_The records_

══════════════════════════════

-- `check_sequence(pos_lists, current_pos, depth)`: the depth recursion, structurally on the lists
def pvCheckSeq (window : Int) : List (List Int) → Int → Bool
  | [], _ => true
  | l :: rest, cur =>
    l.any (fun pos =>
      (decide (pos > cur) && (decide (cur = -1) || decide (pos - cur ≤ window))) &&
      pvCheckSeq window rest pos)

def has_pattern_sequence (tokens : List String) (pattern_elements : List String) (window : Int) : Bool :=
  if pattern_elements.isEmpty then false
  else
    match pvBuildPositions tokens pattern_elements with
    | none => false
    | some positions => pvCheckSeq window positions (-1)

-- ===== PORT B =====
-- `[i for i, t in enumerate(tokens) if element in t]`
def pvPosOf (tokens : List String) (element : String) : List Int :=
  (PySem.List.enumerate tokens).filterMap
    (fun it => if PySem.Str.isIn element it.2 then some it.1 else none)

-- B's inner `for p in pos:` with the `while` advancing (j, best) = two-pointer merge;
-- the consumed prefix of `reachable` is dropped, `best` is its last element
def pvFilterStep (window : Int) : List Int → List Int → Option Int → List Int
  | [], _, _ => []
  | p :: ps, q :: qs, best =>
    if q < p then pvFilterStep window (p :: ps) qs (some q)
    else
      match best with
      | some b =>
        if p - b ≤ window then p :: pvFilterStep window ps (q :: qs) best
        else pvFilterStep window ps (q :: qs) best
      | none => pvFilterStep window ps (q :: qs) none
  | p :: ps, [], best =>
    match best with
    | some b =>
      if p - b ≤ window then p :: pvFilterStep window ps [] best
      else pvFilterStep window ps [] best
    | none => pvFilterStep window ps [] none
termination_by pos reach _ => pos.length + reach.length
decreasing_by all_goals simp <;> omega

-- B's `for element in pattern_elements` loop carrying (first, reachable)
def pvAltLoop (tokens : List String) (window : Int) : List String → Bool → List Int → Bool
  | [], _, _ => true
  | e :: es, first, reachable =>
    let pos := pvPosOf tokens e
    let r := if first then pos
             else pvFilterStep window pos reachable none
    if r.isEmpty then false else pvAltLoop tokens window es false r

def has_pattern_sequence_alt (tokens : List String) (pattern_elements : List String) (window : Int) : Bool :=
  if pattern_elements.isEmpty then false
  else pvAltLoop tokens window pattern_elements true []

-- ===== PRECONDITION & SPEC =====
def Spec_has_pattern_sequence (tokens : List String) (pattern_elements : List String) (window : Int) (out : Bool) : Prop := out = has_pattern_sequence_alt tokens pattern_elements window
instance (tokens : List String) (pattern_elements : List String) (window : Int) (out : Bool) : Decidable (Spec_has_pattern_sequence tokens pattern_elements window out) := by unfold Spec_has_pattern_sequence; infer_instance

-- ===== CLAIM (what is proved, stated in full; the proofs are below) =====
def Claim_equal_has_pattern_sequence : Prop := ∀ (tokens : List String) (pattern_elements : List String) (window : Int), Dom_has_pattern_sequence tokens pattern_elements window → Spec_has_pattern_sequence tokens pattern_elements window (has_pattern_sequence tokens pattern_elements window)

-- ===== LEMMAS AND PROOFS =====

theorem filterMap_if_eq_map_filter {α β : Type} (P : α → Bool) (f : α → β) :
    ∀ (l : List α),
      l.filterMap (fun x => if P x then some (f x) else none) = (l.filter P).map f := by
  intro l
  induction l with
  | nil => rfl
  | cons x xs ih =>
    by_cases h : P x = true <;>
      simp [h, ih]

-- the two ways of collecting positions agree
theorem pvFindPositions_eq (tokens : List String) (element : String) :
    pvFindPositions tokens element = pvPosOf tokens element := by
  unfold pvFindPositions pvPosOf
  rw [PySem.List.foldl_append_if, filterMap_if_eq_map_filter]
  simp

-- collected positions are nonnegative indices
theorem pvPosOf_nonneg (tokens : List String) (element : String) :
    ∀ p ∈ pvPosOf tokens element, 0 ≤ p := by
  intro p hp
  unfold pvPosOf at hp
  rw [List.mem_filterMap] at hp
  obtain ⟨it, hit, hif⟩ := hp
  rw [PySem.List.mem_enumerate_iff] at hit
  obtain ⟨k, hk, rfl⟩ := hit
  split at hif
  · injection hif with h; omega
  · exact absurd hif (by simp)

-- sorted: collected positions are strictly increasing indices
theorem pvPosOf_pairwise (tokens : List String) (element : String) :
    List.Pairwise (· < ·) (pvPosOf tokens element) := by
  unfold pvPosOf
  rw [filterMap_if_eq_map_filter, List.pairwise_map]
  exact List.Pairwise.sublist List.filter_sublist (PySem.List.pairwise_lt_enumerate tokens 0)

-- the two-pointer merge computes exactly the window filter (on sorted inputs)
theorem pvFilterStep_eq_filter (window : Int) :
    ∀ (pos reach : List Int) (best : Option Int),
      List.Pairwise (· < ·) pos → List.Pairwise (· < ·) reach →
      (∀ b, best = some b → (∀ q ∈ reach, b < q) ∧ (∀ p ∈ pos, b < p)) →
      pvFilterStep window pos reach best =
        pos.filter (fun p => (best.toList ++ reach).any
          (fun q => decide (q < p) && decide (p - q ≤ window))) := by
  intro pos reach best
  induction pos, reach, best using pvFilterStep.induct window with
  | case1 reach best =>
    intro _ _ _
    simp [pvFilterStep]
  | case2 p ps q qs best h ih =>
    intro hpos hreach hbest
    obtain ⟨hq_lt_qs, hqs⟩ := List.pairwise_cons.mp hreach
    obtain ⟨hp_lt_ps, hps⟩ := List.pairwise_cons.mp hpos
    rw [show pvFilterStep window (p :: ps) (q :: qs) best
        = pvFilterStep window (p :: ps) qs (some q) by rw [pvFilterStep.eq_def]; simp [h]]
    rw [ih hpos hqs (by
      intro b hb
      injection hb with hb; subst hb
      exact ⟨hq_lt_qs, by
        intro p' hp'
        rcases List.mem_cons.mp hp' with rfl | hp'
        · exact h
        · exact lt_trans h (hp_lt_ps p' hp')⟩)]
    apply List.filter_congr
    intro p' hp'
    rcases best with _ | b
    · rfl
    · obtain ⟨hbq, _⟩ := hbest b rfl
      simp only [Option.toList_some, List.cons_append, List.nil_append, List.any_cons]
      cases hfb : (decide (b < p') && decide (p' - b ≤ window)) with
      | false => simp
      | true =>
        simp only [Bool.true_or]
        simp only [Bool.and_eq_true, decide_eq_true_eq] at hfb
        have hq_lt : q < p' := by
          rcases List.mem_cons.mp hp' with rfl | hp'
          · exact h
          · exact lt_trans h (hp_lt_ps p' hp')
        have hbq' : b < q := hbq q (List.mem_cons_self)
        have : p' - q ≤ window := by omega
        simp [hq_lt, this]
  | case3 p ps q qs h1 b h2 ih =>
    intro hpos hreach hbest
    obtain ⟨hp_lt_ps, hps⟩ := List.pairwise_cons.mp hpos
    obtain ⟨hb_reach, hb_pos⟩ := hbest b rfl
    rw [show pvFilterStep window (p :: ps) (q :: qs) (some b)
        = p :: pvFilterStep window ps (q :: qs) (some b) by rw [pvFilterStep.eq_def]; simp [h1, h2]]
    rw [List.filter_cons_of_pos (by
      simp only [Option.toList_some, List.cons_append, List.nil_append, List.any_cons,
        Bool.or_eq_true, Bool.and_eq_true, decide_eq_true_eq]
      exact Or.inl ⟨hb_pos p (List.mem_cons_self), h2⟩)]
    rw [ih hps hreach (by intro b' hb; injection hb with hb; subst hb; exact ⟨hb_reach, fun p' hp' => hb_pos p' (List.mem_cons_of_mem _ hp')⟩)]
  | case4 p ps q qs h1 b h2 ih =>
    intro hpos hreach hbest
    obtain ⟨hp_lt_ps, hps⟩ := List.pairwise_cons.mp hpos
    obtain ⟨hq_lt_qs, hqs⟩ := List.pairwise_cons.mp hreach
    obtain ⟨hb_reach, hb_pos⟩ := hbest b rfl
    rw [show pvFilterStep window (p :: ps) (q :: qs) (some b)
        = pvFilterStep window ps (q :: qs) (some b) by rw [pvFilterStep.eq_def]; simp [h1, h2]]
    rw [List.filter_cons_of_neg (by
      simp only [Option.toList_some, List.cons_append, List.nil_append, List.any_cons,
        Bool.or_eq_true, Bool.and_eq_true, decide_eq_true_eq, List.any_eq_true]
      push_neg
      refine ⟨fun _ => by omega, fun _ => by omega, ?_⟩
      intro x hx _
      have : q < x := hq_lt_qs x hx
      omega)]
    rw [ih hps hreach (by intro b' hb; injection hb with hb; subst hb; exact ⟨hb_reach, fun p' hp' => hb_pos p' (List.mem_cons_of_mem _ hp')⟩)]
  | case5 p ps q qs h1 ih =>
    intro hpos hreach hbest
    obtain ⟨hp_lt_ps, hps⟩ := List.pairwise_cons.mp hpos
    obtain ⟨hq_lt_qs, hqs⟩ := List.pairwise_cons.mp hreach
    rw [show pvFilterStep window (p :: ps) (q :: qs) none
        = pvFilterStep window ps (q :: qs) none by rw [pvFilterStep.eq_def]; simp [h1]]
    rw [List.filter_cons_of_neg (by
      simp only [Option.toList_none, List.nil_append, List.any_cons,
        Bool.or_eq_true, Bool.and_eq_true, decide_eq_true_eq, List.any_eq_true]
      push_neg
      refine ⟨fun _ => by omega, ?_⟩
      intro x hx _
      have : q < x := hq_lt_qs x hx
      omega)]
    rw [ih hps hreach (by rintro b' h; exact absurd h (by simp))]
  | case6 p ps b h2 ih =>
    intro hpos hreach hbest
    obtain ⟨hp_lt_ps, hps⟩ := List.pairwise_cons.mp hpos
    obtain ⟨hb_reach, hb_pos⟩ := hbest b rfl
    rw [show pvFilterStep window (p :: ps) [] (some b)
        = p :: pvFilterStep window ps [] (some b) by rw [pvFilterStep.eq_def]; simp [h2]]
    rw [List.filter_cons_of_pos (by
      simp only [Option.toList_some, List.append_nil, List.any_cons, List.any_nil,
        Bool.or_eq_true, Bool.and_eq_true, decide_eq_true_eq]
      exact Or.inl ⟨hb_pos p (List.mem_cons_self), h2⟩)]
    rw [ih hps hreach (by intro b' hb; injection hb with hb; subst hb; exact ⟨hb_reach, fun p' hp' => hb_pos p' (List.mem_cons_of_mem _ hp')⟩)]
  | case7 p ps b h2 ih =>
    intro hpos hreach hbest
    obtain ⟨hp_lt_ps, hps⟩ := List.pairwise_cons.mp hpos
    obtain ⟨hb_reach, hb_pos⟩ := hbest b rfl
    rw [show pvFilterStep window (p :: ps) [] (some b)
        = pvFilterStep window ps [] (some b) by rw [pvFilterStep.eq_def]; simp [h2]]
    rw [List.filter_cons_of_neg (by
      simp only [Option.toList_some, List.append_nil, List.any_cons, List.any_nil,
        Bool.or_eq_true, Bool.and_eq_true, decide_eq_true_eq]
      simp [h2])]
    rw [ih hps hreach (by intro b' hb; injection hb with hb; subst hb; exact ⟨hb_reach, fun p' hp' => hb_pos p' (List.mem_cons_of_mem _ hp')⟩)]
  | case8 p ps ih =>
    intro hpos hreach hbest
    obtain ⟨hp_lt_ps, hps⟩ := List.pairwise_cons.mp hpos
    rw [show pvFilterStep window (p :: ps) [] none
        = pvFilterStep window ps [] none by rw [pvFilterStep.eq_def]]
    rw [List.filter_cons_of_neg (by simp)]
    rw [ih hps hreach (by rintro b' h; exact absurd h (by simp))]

══════════════════════════════

_Exercise directions_
A line counts if it contains the string "false"; report how many lines in the material do, giving only the number.

_Expected answer_
5